» Task directions
In the entries below, find the line containing "l0 = pre ++ l →" and the line containing "(List.pairwise_append.1 (h0 ▸". Copy those two lines and everything between them exactly, and only that.
START Records to use
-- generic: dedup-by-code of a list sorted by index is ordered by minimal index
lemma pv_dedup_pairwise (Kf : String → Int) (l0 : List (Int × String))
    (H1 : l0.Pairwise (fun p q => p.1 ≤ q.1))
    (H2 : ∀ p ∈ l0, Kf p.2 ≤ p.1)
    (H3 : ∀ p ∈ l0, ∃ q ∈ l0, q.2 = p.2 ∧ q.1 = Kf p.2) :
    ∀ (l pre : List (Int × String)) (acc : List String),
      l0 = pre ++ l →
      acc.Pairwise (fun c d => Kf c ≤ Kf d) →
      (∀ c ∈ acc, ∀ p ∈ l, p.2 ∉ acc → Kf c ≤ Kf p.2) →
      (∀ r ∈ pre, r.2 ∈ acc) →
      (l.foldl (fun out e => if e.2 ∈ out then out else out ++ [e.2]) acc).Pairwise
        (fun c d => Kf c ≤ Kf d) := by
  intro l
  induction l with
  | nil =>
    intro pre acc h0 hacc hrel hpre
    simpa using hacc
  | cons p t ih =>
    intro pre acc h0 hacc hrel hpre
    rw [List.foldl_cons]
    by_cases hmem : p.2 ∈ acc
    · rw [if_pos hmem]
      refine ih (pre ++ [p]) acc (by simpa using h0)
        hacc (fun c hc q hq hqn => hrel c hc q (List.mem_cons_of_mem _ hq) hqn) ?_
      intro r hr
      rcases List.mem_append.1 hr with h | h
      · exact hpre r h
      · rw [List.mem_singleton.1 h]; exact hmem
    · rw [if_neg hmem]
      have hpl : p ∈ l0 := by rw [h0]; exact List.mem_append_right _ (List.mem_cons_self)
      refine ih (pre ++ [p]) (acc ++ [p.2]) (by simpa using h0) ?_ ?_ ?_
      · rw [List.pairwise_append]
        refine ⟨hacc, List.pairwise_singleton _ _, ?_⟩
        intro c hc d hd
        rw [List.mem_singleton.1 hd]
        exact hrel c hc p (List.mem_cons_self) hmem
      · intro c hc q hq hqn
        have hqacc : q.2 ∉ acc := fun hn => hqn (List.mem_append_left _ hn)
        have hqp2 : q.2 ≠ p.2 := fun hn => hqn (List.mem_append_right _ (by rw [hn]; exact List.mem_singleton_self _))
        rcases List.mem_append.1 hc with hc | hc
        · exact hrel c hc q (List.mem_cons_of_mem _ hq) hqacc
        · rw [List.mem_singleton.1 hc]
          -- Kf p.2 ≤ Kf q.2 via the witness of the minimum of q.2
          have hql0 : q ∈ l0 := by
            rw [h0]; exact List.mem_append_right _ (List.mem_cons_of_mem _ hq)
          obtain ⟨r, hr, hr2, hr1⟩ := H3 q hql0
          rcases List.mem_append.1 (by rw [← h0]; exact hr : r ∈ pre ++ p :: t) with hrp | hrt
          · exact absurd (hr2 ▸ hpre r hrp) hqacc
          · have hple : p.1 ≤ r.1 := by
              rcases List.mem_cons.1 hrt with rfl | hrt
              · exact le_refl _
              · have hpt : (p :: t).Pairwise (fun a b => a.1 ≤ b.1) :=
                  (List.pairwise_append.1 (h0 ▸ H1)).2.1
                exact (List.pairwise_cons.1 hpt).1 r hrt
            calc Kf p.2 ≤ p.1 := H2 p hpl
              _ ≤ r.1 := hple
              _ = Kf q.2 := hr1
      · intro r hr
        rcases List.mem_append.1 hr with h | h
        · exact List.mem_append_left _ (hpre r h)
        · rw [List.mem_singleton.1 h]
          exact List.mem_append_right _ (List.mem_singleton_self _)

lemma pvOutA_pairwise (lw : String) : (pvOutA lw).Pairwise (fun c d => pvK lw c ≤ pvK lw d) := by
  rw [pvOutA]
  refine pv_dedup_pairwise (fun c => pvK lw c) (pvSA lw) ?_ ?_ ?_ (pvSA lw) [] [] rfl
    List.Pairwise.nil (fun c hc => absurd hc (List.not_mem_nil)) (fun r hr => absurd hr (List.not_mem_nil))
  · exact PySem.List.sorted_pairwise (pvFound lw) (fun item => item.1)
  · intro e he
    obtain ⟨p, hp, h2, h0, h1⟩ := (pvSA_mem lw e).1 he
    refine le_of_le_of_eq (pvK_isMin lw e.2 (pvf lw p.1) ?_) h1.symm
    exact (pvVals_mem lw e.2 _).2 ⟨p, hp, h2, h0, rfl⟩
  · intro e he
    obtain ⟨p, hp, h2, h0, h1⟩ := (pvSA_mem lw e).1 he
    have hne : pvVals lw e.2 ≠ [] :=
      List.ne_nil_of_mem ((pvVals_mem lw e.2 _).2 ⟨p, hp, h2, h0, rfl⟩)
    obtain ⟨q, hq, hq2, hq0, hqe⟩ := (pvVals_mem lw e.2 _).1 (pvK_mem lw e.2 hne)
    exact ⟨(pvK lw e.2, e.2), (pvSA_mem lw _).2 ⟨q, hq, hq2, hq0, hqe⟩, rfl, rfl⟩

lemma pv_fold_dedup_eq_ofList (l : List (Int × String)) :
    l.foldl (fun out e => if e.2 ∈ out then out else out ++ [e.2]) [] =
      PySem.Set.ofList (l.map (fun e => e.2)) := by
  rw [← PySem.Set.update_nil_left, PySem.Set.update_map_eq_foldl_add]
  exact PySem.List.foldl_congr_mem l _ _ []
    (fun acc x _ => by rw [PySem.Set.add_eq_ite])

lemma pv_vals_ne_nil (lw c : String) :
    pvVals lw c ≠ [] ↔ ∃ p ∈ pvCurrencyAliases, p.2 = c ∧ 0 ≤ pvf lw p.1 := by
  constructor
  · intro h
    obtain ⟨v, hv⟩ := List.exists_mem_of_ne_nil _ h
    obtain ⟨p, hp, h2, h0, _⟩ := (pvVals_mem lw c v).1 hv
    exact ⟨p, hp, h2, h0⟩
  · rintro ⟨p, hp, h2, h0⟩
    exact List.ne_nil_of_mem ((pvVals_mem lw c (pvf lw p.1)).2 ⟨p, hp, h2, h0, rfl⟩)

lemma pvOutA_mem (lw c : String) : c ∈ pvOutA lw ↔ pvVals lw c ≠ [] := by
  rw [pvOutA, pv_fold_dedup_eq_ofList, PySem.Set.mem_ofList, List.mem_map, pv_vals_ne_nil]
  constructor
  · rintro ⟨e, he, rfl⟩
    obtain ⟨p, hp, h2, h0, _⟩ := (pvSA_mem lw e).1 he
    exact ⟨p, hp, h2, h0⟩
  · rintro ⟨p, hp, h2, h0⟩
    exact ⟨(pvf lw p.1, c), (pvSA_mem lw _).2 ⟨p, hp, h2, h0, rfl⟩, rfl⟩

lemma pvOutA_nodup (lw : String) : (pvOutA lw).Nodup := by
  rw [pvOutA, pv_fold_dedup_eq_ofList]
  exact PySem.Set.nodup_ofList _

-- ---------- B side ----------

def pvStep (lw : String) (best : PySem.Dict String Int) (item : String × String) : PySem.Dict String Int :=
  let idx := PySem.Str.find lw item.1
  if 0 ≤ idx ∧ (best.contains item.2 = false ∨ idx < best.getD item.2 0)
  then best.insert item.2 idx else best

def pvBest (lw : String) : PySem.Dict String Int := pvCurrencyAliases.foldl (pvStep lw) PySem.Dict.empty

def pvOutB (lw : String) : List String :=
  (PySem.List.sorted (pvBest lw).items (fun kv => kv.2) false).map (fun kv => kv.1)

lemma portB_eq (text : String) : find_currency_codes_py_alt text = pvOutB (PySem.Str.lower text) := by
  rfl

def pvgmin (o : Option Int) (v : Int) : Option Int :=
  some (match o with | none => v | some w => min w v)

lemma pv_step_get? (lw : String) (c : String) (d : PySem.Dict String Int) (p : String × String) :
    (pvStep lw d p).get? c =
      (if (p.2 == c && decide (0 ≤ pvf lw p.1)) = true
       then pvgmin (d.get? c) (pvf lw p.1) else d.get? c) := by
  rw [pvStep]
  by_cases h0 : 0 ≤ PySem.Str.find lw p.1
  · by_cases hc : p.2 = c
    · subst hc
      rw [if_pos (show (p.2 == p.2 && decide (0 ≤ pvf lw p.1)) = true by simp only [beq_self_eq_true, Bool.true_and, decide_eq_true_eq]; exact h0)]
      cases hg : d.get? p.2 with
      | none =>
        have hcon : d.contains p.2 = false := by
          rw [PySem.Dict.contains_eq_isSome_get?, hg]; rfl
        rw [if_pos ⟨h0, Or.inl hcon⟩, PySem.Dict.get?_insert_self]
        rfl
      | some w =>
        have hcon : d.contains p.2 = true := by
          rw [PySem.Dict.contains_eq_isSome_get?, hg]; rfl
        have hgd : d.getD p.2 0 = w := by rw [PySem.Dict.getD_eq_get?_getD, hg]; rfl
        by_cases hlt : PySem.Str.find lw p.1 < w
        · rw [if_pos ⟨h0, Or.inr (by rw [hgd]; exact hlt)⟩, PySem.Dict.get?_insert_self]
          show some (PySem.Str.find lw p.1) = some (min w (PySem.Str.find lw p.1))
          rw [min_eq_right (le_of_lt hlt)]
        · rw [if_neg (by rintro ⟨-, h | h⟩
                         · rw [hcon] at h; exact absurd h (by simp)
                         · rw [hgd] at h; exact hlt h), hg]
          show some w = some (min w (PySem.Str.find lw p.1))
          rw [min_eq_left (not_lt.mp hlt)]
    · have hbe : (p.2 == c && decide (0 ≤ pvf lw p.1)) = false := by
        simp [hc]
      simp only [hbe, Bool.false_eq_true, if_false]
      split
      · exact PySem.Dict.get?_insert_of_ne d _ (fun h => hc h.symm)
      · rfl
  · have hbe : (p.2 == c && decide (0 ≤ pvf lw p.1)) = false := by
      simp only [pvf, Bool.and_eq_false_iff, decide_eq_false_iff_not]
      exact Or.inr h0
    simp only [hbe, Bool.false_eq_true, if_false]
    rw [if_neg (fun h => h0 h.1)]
END Records to use
» Result of this task
      l0 = pre ++ l →
      acc.Pairwise (fun c d => Kf c ≤ Kf d) →
      (∀ c ∈ acc, ∀ p ∈ l, p.2 ∉ acc → Kf c ≤ Kf p.2) →
      (∀ r ∈ pre, r.2 ∈ acc) →
      (l.foldl (fun out e => if e.2 ∈ out then out else out ++ [e.2]) acc).Pairwise
        (fun c d => Kf c ≤ Kf d) := by
  intro l
  induction l with
  | nil =>
    intro pre acc h0 hacc hrel hpre
    simpa using hacc
  | cons p t ih =>
    intro pre acc h0 hacc hrel hpre
    rw [List.foldl_cons]
    by_cases hmem : p.2 ∈ acc
    · rw [if_pos hmem]
      refine ih (pre ++ [p]) acc (by simpa using h0)
        hacc (fun c hc q hq hqn => hrel c hc q (List.mem_cons_of_mem _ hq) hqn) ?_
      intro r hr
      rcases List.mem_append.1 hr with h | h
      · exact hpre r h
      · rw [List.mem_singleton.1 h]; exact hmem
    · rw [if_neg hmem]
      have hpl : p ∈ l0 := by rw [h0]; exact List.mem_append_right _ (List.mem_cons_self)
      refine ih (pre ++ [p]) (acc ++ [p.2]) (by simpa using h0) ?_ ?_ ?_
      · rw [List.pairwise_append]
        refine ⟨hacc, List.pairwise_singleton _ _, ?_⟩
        intro c hc d hd
        rw [List.mem_singleton.1 hd]
        exact hrel c hc p (List.mem_cons_self) hmem
      · intro c hc q hq hqn
        have hqacc : q.2 ∉ acc := fun hn => hqn (List.mem_append_left _ hn)
        have hqp2 : q.2 ≠ p.2 := fun hn => hqn (List.mem_append_right _ (by rw [hn]; exact List.mem_singleton_self _))
        rcases List.mem_append.1 hc with hc | hc
        · exact hrel c hc q (List.mem_cons_of_mem _ hq) hqacc
        · rw [List.mem_singleton.1 hc]
          -- Kf p.2 ≤ Kf q.2 via the witness of the minimum of q.2
          have hql0 : q ∈ l0 := by
            rw [h0]; exact List.mem_append_right _ (List.mem_cons_of_mem _ hq)
          obtain ⟨r, hr, hr2, hr1⟩ := H3 q hql0
          rcases List.mem_append.1 (by rw [← h0]; exact hr : r ∈ pre ++ p :: t) with hrp | hrt
          · exact absurd (hr2 ▸ hpre r hrp) hqacc
          · have hple : p.1 ≤ r.1 := by
              rcases List.mem_cons.1 hrt with rfl | hrt
              · exact le_refl _
              · have hpt : (p :: t).Pairwise (fun a b => a.1 ≤ b.1) :=
                  (List.pairwise_append.1 (h0 ▸ H1)).2.1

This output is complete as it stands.